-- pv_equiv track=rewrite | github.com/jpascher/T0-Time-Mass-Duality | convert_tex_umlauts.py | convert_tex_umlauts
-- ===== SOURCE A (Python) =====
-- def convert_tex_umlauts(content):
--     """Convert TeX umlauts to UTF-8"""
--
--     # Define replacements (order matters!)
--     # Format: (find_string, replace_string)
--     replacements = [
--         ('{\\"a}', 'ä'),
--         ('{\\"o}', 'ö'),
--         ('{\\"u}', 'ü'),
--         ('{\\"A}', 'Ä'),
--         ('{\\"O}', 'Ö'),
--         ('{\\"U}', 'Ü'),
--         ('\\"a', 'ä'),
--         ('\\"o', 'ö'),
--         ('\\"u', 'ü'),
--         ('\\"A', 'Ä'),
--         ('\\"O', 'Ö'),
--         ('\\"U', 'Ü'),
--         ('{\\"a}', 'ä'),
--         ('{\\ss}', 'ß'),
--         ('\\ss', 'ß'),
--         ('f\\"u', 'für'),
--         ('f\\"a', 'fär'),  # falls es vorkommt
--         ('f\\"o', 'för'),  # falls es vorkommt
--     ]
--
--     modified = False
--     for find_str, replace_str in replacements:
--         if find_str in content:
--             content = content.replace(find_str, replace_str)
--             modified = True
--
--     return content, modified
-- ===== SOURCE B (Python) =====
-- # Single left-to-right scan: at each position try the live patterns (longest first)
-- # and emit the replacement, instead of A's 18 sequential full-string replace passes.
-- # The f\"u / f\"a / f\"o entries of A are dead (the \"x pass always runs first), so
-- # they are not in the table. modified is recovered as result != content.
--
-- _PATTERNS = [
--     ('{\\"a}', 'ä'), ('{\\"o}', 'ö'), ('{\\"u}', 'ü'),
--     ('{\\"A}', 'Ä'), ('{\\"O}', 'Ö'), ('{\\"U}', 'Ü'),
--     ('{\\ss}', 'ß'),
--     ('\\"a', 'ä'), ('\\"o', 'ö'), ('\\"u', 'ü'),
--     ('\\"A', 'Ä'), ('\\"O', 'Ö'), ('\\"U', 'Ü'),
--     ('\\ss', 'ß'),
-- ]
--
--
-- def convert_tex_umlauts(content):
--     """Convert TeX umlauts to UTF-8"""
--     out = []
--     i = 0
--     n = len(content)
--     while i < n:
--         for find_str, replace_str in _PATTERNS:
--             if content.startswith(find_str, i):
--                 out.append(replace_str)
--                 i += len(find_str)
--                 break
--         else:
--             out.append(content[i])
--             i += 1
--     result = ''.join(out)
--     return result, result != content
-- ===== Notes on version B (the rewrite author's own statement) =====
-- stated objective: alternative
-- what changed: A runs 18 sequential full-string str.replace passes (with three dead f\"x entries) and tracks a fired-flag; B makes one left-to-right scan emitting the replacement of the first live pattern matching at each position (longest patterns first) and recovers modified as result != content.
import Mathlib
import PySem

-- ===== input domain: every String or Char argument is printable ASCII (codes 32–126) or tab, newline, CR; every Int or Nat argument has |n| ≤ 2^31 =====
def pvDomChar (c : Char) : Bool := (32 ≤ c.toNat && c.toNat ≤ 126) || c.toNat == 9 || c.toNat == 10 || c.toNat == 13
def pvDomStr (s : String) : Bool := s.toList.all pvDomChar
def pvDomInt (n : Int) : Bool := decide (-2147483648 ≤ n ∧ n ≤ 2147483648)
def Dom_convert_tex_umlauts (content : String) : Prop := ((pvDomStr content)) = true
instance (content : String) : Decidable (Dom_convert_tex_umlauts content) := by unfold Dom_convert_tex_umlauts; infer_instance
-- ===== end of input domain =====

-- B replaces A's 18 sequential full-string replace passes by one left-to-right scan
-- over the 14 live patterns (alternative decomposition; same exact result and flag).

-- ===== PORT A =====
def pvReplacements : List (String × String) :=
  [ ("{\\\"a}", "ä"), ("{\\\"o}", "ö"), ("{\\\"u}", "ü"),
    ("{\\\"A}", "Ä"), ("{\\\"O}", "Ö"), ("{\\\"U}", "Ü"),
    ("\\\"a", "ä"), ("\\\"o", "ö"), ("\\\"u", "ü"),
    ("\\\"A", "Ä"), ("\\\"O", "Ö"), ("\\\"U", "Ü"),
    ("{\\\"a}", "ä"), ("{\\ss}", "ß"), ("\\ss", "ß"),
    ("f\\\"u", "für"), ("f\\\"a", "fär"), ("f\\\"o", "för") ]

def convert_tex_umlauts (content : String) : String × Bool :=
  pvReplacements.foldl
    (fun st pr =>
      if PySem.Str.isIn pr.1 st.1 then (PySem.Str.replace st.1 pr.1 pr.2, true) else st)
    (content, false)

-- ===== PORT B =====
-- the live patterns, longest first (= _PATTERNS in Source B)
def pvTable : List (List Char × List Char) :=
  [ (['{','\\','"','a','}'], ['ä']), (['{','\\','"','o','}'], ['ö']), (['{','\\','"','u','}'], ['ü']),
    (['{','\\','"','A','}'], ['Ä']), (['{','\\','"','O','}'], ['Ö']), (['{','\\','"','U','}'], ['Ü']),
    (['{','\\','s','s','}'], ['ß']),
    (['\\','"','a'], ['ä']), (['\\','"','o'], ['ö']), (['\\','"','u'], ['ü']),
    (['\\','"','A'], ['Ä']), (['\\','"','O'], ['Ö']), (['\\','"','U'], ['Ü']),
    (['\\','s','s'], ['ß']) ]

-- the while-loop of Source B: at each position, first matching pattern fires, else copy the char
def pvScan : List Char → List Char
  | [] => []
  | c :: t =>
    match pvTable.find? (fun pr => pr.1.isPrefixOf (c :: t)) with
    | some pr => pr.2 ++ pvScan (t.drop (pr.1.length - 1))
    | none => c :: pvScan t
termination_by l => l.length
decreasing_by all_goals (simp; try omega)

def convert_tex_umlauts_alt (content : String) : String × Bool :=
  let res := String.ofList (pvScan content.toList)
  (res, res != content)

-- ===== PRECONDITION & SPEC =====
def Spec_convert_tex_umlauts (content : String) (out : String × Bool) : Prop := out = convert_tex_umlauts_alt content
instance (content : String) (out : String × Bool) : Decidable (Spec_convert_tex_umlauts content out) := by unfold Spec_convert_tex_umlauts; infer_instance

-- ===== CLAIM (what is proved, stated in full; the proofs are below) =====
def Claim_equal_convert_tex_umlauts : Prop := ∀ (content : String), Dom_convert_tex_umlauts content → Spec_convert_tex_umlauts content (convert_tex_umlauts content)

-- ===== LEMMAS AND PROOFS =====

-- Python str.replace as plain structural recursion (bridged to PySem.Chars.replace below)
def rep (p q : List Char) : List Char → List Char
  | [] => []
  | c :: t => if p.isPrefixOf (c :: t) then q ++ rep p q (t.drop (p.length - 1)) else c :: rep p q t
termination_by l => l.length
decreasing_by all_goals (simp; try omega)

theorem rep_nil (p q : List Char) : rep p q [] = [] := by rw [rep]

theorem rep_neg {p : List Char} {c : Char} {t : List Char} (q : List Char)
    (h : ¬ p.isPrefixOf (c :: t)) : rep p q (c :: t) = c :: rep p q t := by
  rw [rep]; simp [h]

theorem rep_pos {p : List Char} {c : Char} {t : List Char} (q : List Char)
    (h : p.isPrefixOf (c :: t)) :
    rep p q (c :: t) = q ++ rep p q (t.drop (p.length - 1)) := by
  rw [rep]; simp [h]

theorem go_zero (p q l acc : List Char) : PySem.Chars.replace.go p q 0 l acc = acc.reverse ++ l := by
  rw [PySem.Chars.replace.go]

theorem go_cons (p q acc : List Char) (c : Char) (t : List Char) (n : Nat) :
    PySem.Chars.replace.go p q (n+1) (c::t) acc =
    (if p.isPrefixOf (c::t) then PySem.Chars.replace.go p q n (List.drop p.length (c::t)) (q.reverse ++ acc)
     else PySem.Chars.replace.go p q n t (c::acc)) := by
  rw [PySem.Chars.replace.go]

■ AIM OF THE EXERCISE
Search the entries for "then" and copy each matching line.

■ ANSWER SPACE
      if PySem.Str.isIn pr.1 st.1 then (PySem.Str.replace st.1 pr.1 pr.2, true) else st)
  | c :: t => if p.isPrefixOf (c :: t) then q ++ rep p q (t.drop (p.length - 1)) else c :: rep p q t
    (if p.isPrefixOf (c::t) then PySem.Chars.replace.go p q n (List.drop p.length (c::t)) (q.reverse ++ acc)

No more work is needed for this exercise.